The Iranian line in the sand

August 27, 2005

We are seven months away from a history-making event.

On March 20th, 2006, Iran is planning to open an International Oil Bourse (market) for the express purpose of trading oil priced exclusively in Euros. The world currently does all oil trades in US dollars, commonly referred to as the petro-dollar. Introducing an alternative currency that directly competes against the US dollar will facilitate many global economic changes.

The US, of course, stands to be the most affected. Up until now, the Americans have been able to maintain a high demand for their currency due to its role in purchasing the world’s primary energy resource. This demand has allowed the US to mushroom its debt to record levels supported by the selling of US treasury bills to foreign countries. How will the US continue to operate if countries stop floating their debt and turn instead towards the Euro?

Evidence of the US acting out of concern over their dollar hegemony can be seen in the war with Iraq. In September 2000 Iraq began selling all oil exports in euros. The euro then increased in value which added much profitability to European operations. The US invaded and shortly thereafter (four months to be exact) reverted all Iraqi oil trades back to the US dollar as well as nullifying previous foreign contracts. It has been surmised that the US invaded Iraq not just to control oil reserves but also to protect its all-important petro-dollar.

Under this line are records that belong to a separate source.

-- ===== PRECONDITION & SPEC =====
-- Pre_ excludes exactly the inputs where gamers[(turn-1)%2] raises IndexError in A.
def Pre_casillaEnemigaSucesores (gamers : List (List Int)) (turn : Int) (fase : Int) : Prop :=
  PySem.Raise.InRange gamers.length (PySem.Int.mod (turn - 1) 2)
instance (gamers : List (List Int)) (turn : Int) (fase : Int) : Decidable (Pre_casillaEnemigaSucesores gamers turn fase) := by unfold Pre_casillaEnemigaSucesores; infer_instance

def pvWitness_casillaEnemigaSucesores : List (List Int) × Int × Int := ([[0, 1, 2], [5, 6, 7]], 1, 2)

def Spec_casillaEnemigaSucesores (gamers : List (List Int)) (turn : Int) (fase : Int) (out : List Int) : Prop := out = casillaEnemigaSucesores_alt gamers turn fase
instance (gamers : List (List Int)) (turn : Int) (fase : Int) (out : List Int) : Decidable (Spec_casillaEnemigaSucesores gamers turn fase out) := by unfold Spec_casillaEnemigaSucesores; infer_instance

-- ===== CLAIM (what is proved, stated in full; the proofs are below) =====
def Claim_equal_casillaEnemigaSucesores : Prop := ∀ (gamers : List (List Int)) (turn : Int) (fase : Int), Dom_casillaEnemigaSucesores gamers turn fase → Pre_casillaEnemigaSucesores gamers turn fase → Spec_casillaEnemigaSucesores gamers turn fase (casillaEnemigaSucesores gamers turn fase)

-- ===== LEMMAS AND PROOFS =====

theorem mem_milled_foldl (owned : PySem.Set Int) (lines : List (Int × Int × Int)) (m : PySem.Set Int) (x : Int) :
    (x ∈ lines.foldl (fun m l => if fullLine owned l then
        PySem.Set.add (PySem.Set.add (PySem.Set.add m l.1) l.2.1) l.2.2 else m) m)
    ↔ x ∈ m ∨ ∃ l ∈ lines, fullLine owned l = true ∧ (x = l.1 ∨ x = l.2.1 ∨ x = l.2.2) := by
  induction lines generalizing m with
  | nil => simp
  | cons a as ih =>
    by_cases hA : fullLine owned a = true
    · simp only [List.foldl_cons, if_pos hA, ih, PySem.Set.mem_add, List.mem_cons]
      constructor
      · rintro ((((hm|h)|h)|h)|⟨l,hl,hf,hx⟩)
        · exact Or.inl hm
        · exact Or.inr ⟨a, Or.inl rfl, hA, Or.inl h⟩
        · exact Or.inr ⟨a, Or.inl rfl, hA, Or.inr (Or.inl h)⟩
        · exact Or.inr ⟨a, Or.inl rfl, hA, Or.inr (Or.inr h)⟩
        · exact Or.inr ⟨l, Or.inr hl, hf, hx⟩
      · rintro (hm|⟨l,(rfl|hl),hf,hx⟩)
        · exact Or.inl (Or.inl (Or.inl (Or.inl hm)))
        · rcases hx with h|h|h <;> tauto
        · exact Or.inr ⟨l, hl, hf, hx⟩
    · simp only [List.foldl_cons, if_neg hA, ih, List.mem_cons]
      constructor
      · rintro (hm|⟨l,hl,hf,hx⟩)
        · exact Or.inl hm
        · exact Or.inr ⟨l, Or.inr hl, hf, hx⟩
      · rintro (hm|⟨l,(rfl|hl),hf,hx⟩)
        · exact Or.inl hm
        · exact absurd hf hA
        · exact Or.inr ⟨l, hl, hf, hx⟩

Fast-forward to the present day situation with Iran, a country being victimized through a US smear campaign. President Bush has continuously tried to promote Iran as an “axis of evil” country through accusations that Iran secretly’ tried to develop nuclear weapons and harbors terrorists. To date, none of these claims have ever been substantiated.

Iran’s stance on their nuclear plans is well justified. Iran has been a member of the nuclear Non-Proliferation Treaty since 2003. They have followed all guidelines from the IAEA since then and have given full transparency to their nuclear program. Iran even voluntarily ceased their uranium enrichment program as an act of confidence building.

A stark contrast is the country of Pakistan, which is not a member of the Non-Proliferation Treaty. They have recently tested a cruise missile capable of carrying nuclear warheads for distances of up to 500 kms. Pakistan also has a long history of selling nuclear weapons technology to foreign countries. Yet, Iran is the one being made out as the bad guy.

Add to the mix a number of high profile leaks originating from the Pentagon indicating that plans have been made to attack Iran in the event of a terrorist attack on US soil, regardless of involvement or not.

The world’s second largest oil consumer, China, is also one of Iran’s major foreign investors, having signed billions of dollars worth of trade agreements in the last year alone. Both Russia and India have also made substantial investments in Iran. An attack on Iran will not be welcomed by those countries who have invested their energy futures in Iranian oil and gas reserves.

World headlines being played out in the media are beginning to relate back to one issue—the petro-dollar. As we get closer to March 20th, 2006, we will find out just how threatened the US feels about having another petro-currency in the world. If the Iranian Oil Bourse opens, it is conceivable that the US will find out exactly what their money is made of—which is paper and little else.